(Collected data)
● ● ● ●

-- pv_equiv track=rewrite | github.com/jonathangu/brain-ground-zero | src/brain_ground_zero/recorded_h2h.py | _score_from_verdicts
-- ===== SOURCE A (Python) =====
-- from typing import Any, Dict, List, Optional
--
-- def _score_from_verdicts(verdicts: List[Dict]) -> Dict[str, Dict[str, int]]:
--     """Derive accuracy from in-memory verdict list."""
--     result: Dict[str, Dict[str, int]] = {}
--     for v in verdicts:
--         bl = v["baseline"]
--         if bl not in result:
--             result[bl] = {"total": 0, "correct": 0}
--         result[bl]["total"] += 1
--         if v["verdict"] == "correct":
--             result[bl]["correct"] += 1
--     return result
-- ===== SOURCE B (Python) =====
-- def _score_from_verdicts(verdicts):
--     """Two separate tallies (totals, corrects) merged at the end, instead of one fused incremental pass."""
--     totals = {}
--     for v in verdicts:
--         bl = v["baseline"]
--         totals[bl] = totals.get(bl, 0) + 1
--     corrects = {}
--     for v in verdicts:
--         if v["verdict"] == "correct":
--             bl = v["baseline"]
--             corrects[bl] = corrects.get(bl, 0) + 1
--     return {bl: {"total": t, "correct": corrects.get(bl, 0)} for bl, t in totals.items()}
-- ===== Notes on version B (the rewrite author's own statement) =====
-- stated objective: alternative
-- what changed: Replaces A's single fused pass that incrementally updates a nested per-baseline dict by two independent flat tallies (totals and corrects, each a plain dict counter) merged into the nested result in a final pass over totals.
import Mathlib
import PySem

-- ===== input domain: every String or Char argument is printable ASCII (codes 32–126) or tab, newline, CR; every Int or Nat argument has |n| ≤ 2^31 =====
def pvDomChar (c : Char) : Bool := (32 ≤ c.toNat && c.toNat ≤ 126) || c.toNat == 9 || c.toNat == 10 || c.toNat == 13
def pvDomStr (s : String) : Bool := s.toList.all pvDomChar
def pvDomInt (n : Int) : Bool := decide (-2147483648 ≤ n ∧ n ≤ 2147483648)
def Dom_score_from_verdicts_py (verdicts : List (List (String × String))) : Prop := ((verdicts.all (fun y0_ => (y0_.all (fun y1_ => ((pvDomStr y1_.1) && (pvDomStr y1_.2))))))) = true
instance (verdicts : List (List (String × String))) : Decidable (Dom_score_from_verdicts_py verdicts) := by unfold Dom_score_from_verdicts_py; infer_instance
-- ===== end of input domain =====

-- B replaces A's single fused pass (incremental nested-dict update) by two independent tallies
-- (totals, corrects) merged at the end — objective: alternative decomposition, same cost.

-- ===== PORT A =====
-- loop body of A: bl = v["baseline"]; if bl not in result: result[bl] = {...};
-- result[bl]["total"] += 1; if v["verdict"] == "correct": result[bl]["correct"] += 1
-- (v[k] lookups are first-match on the assoc list; Pre_ guarantees the keys exist)
def pvStepA (result : PySem.Dict String (PySem.Dict String Int)) (v : List (String × String)) :
    PySem.Dict String (PySem.Dict String Int) :=
  let bl := (List.lookup "baseline" v).getD ""
  let result :=
    if result.contains bl then result
    else result.insert bl (PySem.Dict.mk [("total", 0), ("correct", 0)])
  let result := result.modify bl PySem.Dict.empty (fun d => d.modify "total" 0 (· + 1))
  if (List.lookup "verdict" v).getD "" == "correct" then
    result.modify bl PySem.Dict.empty (fun d => d.modify "correct" 0 (· + 1))
  else result

def score_from_verdicts_py (verdicts : List (List (String × String))) :
    List (String × List (String × Int)) :=
  ((verdicts.foldl pvStepA PySem.Dict.empty).items.map (fun p => (p.1, p.2.items)))

-- ===== PORT B =====
-- first pass of B: totals[bl] = totals.get(bl, 0) + 1
def pvStepT (t : PySem.Dict String Int) (v : List (String × String)) : PySem.Dict String Int :=
  let bl := (List.lookup "baseline" v).getD ""
  t.insert bl (t.getD bl 0 + 1)

-- second pass of B: if v["verdict"] == "correct": corrects[bl] = corrects.get(bl, 0) + 1
def pvStepC (c : PySem.Dict String Int) (v : List (String × String)) : PySem.Dict String Int :=
  if (List.lookup "verdict" v).getD "" == "correct" then
    let bl := (List.lookup "baseline" v).getD ""
    c.insert bl (c.getD bl 0 + 1)
  else c

def score_from_verdicts_py_alt (verdicts : List (List (String × String))) :
    List (String × List (String × Int)) :=
  let totals := verdicts.foldl pvStepT PySem.Dict.empty
  let corrects := verdicts.foldl pvStepC PySem.Dict.empty
  totals.items.map (fun p => (p.1, [("total", p.2), ("correct", corrects.getD p.1 0)]))

-- ===== PRECONDITION & SPEC =====
-- Pre_ excludes exactly the verdict dicts lacking a "baseline" or "verdict" key, on which Python A raises KeyError.
def Pre_score_from_verdicts_py (verdicts : List (List (String × String))) : Prop :=
  (verdicts.all (fun v => (List.lookup "baseline" v).isSome && (List.lookup "verdict" v).isSome)) = true
instance (verdicts : List (List (String × String))) : Decidable (Pre_score_from_verdicts_py verdicts) := by unfold Pre_score_from_verdicts_py; infer_instance

def pvWitness_score_from_verdicts_py : (List (List (String × String))) :=
  [[("baseline", "x"), ("verdict", "correct")], [("baseline", "x"), ("verdict", "wrong")]]

def Spec_score_from_verdicts_py (verdicts : List (List (String × String))) (out : List (String × List (String × Int))) : Prop := out = score_from_verdicts_py_alt verdicts
instance (verdicts : List (List (String × String))) (out : List (String × List (String × Int))) : Decidable (Spec_score_from_verdicts_py verdicts out) := by unfold Spec_score_from_verdicts_py; infer_instance

-- ===== CLAIM (what is proved, stated in full; the proofs are below) =====
def Claim_equal_score_from_verdicts_py : Prop := ∀ (verdicts : List (List (String × String))), Dom_score_from_verdicts_py verdicts → Pre_score_from_verdicts_py verdicts → Spec_score_from_verdicts_py verdicts (score_from_verdicts_py verdicts)

-- ===== LEMMAS AND PROOFS =====

-- A's accumulator after any prefix, expressed from B's two tallies over the same prefix.
def pvMerge (t c : PySem.Dict String Int) : PySem.Dict String (PySem.Dict String Int) :=
  PySem.Dict.mk (t.items.map (fun p => (p.1, PySem.Dict.mk [("total", p.2), ("correct", c.getD p.1 0)])))

theorem pvMerge_items (t c : PySem.Dict String Int) : (pvMerge t c).items
    = t.items.map (fun p => (p.1, PySem.Dict.mk [("total", p.2), ("correct", c.getD p.1 0)])) := rfl

theorem pvMerge_keys (t c : PySem.Dict String Int) : (pvMerge t c).keys = t.keys := by
  simp [pvMerge, PySem.Dict.keys, List.map_map, Function.comp]

theorem pvMerge_contains (t c : PySem.Dict String Int) (k : String) :
    (pvMerge t c).contains k = t.contains k := by
  rw [PySem.Dict.contains_eq_decide_mem_keys, PySem.Dict.contains_eq_decide_mem_keys, pvMerge_keys]

theorem pv_inner_total (val cv : Int) :
    (PySem.Dict.mk [("total", val), ("correct", cv)]).modify "total" 0 (· + 1)
      = PySem.Dict.mk [("total", val + 1), ("correct", cv)] := by
  apply PySem.Dict.ext
  simp [PySem.Dict.modify, PySem.Dict.items_insert, PySem.Dict.getD_eq_get?_getD,
        PySem.Dict.get?_mk_cons, PySem.Dict.contains_mk]

theorem pv_inner_correct (val cv : Int) :
    (PySem.Dict.mk [("total", val), ("correct", cv)]).modify "correct" 0 (· + 1)
      = PySem.Dict.mk [("total", val), ("correct", cv + 1)] := by
  apply PySem.Dict.ext
  simp [PySem.Dict.modify, PySem.Dict.items_insert, PySem.Dict.getD_eq_get?_getD,
        PySem.Dict.get?_mk_cons, PySem.Dict.contains_mk]

-- A's step is a single insert at bl of the updated inner dict.
theorem pvStepA_eq (d : PySem.Dict String (PySem.Dict String Int)) (v : List (String × String)) :
    pvStepA d v =
      d.insert ((List.lookup "baseline" v).getD "")
        (if (List.lookup "verdict" v).getD "" == "correct" then
          (((if d.contains ((List.lookup "baseline" v).getD "") then
                d.getD ((List.lookup "baseline" v).getD "") PySem.Dict.empty
              else PySem.Dict.mk [("total", 0), ("correct", 0)]).modify "total" 0 (· + 1)).modify
            "correct" 0 (· + 1))
        else
          ((if d.contains ((List.lookup "baseline" v).getD "") then
              d.getD ((List.lookup "baseline" v).getD "") PySem.Dict.empty
            else PySem.Dict.mk [("total", 0), ("correct", 0)]).modify "total" 0 (· + 1))) := by
  unfold pvStepA
  by_cases hb : d.contains ((List.lookup "baseline" v).getD "")
  · by_cases hc : ((List.lookup "verdict" v).getD "" == "correct") = true
    all_goals simp [hb, hc, PySem.Dict.modify, PySem.Dict.getD_insert_self,
      PySem.Dict.insert_insert_self]
  · by_cases hc : ((List.lookup "verdict" v).getD "" == "correct") = true
    all_goals simp [hb, hc, PySem.Dict.modify, PySem.Dict.getD_insert_self,
      PySem.Dict.insert_insert_self]

theorem pvStepA_merge (t c : PySem.Dict String Int) (v : List (String × String))
    (hnd : t.keys.Nodup) (hsub : ∀ k, t.contains k = false → c.contains k = false) :
    pvStepA (pvMerge t c) v = pvMerge (pvStepT t v) (pvStepC c v) := by
  have hmnd : (pvMerge t c).keys.Nodup := (pvMerge_keys t c) ▸ hnd
  rw [pvStepA_eq]
  set bl := (List.lookup "baseline" v).getD "" with hbl
  set cnd := ((List.lookup "verdict" v).getD "" == "correct") with hcnd
  by_cases hb : t.contains bl
  · -- key already present: both sides replace the existing entry at bl
    have hval : (bl, t.getD bl 0) ∈ t.items := by
      have hs : (t.get? bl).isSome := by rw [← PySem.Dict.contains_eq_isSome_get?]; exact hb
      obtain ⟨v0, hv0⟩ := Option.isSome_iff_exists.mp hs
      rw [PySem.Dict.getD_of_get?_eq_some _ _ hv0]
      exact PySem.Dict.mem_items_of_get?_eq_some _ hv0
    have hmem : (bl, PySem.Dict.mk [("total", t.getD bl 0), ("correct", c.getD bl 0)])
        ∈ (pvMerge t c).items := by
      rw [pvMerge_items]
      exact List.mem_map.mpr ⟨(bl, t.getD bl 0), hval, rfl⟩
    have hgd : (pvMerge t c).getD bl PySem.Dict.empty
        = PySem.Dict.mk [("total", t.getD bl 0), ("correct", c.getD bl 0)] :=
      PySem.Dict.getD_of_mem_items _ hmem hmnd _
    have hck : ∀ p ∈ t.items, p.1 ≠ bl → (pvStepC c v).getD p.1 0 = c.getD p.1 0 := by
      intro p _ hpk
      unfold pvStepC
      split
      · exact PySem.Dict.getD_insert_of_ne _ _ _ hpk
      · rfl
    have hckbl : (pvStepC c v).getD bl 0 = if cnd then c.getD bl 0 + 1 else c.getD bl 0 := by
      unfold pvStepC
      rw [← hbl, ← hcnd]
      by_cases hc : cnd = true
      · simp only [hc, if_true, PySem.Dict.getD_insert_self]
      · simp_all
    apply PySem.Dict.ext
    rw [PySem.Dict.items_insert_of_contains _ _ ((pvMerge_contains t c bl).trans hb),
      pvMerge_contains, hb, if_pos rfl, hgd, pv_inner_total]
    have ht' : (pvStepT t v).items
        = t.items.map (fun p => if p.1 == bl then (bl, t.getD bl 0 + 1) else p) := by
      unfold pvStepT
      rw [← hbl]
      exact PySem.Dict.items_insert_of_contains _ _ hb
    rw [pvMerge_items, List.map_map]
    conv_rhs => rw [pvMerge_items, ht', List.map_map]
    apply List.map_congr_left
    intro p hp
    by_cases hpk : p.1 = bl
    · have hp2 : p.2 = t.getD bl 0 := by
        have h := PySem.Dict.getD_of_mem_items (d := t) hp hnd 0
        rw [hpk] at h; omega
      simp only [Function.comp]
      rw [hpk, hp2]
      by_cases hc : cnd = true <;>
        simp [pv_inner_correct, hckbl, hc]
    · have h1 : (p.1 == bl) = false := by simp [hpk]
      by_cases hc : cnd = true <;>
        simp [Function.comp, h1, hck p hp hpk]
  · -- fresh key: both sides append a new entry at bl
    have hbf : t.contains bl = false := by simpa using hb
    have hcb : c.contains bl = false := hsub bl hbf
    have hne : ∀ p ∈ t.items, p.1 ≠ bl := by
      intro p hp h
      exact absurd ((PySem.Dict.contains_iff_mem_keys t bl).mpr
        (h ▸ PySem.Dict.mem_keys_of_mem_items _ hp)) hb
    have hgd0 : t.getD bl 0 = 0 := PySem.Dict.getD_of_not_contains _ _ hbf
    have hcgd0 : c.getD bl 0 = 0 := PySem.Dict.getD_of_not_contains _ _ hcb
    have hck : ∀ p ∈ t.items, (pvStepC c v).getD p.1 0 = c.getD p.1 0 := by
      intro p hp
      unfold pvStepC
      split
      · exact PySem.Dict.getD_insert_of_ne _ _ _ (hne p hp)
      · rfl
    have hckbl : (pvStepC c v).getD bl 0 = if cnd then 1 else 0 := by
      unfold pvStepC
      rw [← hbl, ← hcnd]
      by_cases hc : cnd = true
      · simp only [hc, if_true, PySem.Dict.getD_insert_self, hcgd0]
        omega
      · simp_all
    apply PySem.Dict.ext
    rw [PySem.Dict.items_insert_of_not_contains _ _ ((pvMerge_contains t c bl).trans hbf),
      pvMerge_contains, hbf]
    have ht' : (pvStepT t v).items = t.items ++ [(bl, t.getD bl 0 + 1)] := by
      unfold pvStepT
      rw [← hbl]
      exact PySem.Dict.items_insert_of_not_contains _ _ hbf
    simp only [Bool.false_eq_true, if_false, pv_inner_total, pv_inner_correct]
    rw [pvMerge_items]
    conv_rhs => rw [pvMerge_items, ht']
    rw [List.map_append, List.map_cons, List.map_nil, hckbl, hgd0]
    refine congrArg₂ _ (List.map_congr_left fun p hp => ?_) ?_
    · rw [hck p hp]
    · by_cases hc : cnd = true <;> simp [hc]

theorem pv_fold_merge (l : List (List (String × String))) :
    ∀ (t c : PySem.Dict String Int), t.keys.Nodup →
      (∀ k, t.contains k = false → c.contains k = false) →
      l.foldl pvStepA (pvMerge t c) = pvMerge (l.foldl pvStepT t) (l.foldl pvStepC c) := by
  induction l with
  | nil => intro t c _ _; rfl
  | cons v l ih =>
      intro t c hnd hsub
      simp only [List.foldl_cons, pvStepA_merge t c v hnd hsub]
      apply ih
      · exact PySem.Dict.nodup_keys_insert _ _ _ hnd
      · intro k hk
        simp only [pvStepT, PySem.Dict.contains_insert, Bool.or_eq_false_iff] at hk
        unfold pvStepC
        split
        · simp only [PySem.Dict.contains_insert, Bool.or_eq_false_iff]
          exact ⟨hk.1, hsub k hk.2⟩
        · exact hsub k hk.2

-- ===== VERDICT (by name: the statement is the Claim_ definition above) =====
theorem score_from_verdicts_py_spec : Claim_equal_score_from_verdicts_py := by
  intro verdicts _ _
  unfold Spec_score_from_verdicts_py score_from_verdicts_py score_from_verdicts_py_alt
  have h := pv_fold_merge verdicts PySem.Dict.empty PySem.Dict.empty
    (by simp [PySem.Dict.keys_empty]) (by intro k _; simp [PySem.Dict.contains_empty])
  have he : pvMerge PySem.Dict.empty PySem.Dict.empty = PySem.Dict.empty := rfl
  rw [he] at h
  rw [h]
  simp [pvMerge, List.map_map, Function.comp]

● ● ● ●

Brief = Please give the number of lines in the entries above that hold "pvStepT", with no other words.

Expected answer = 9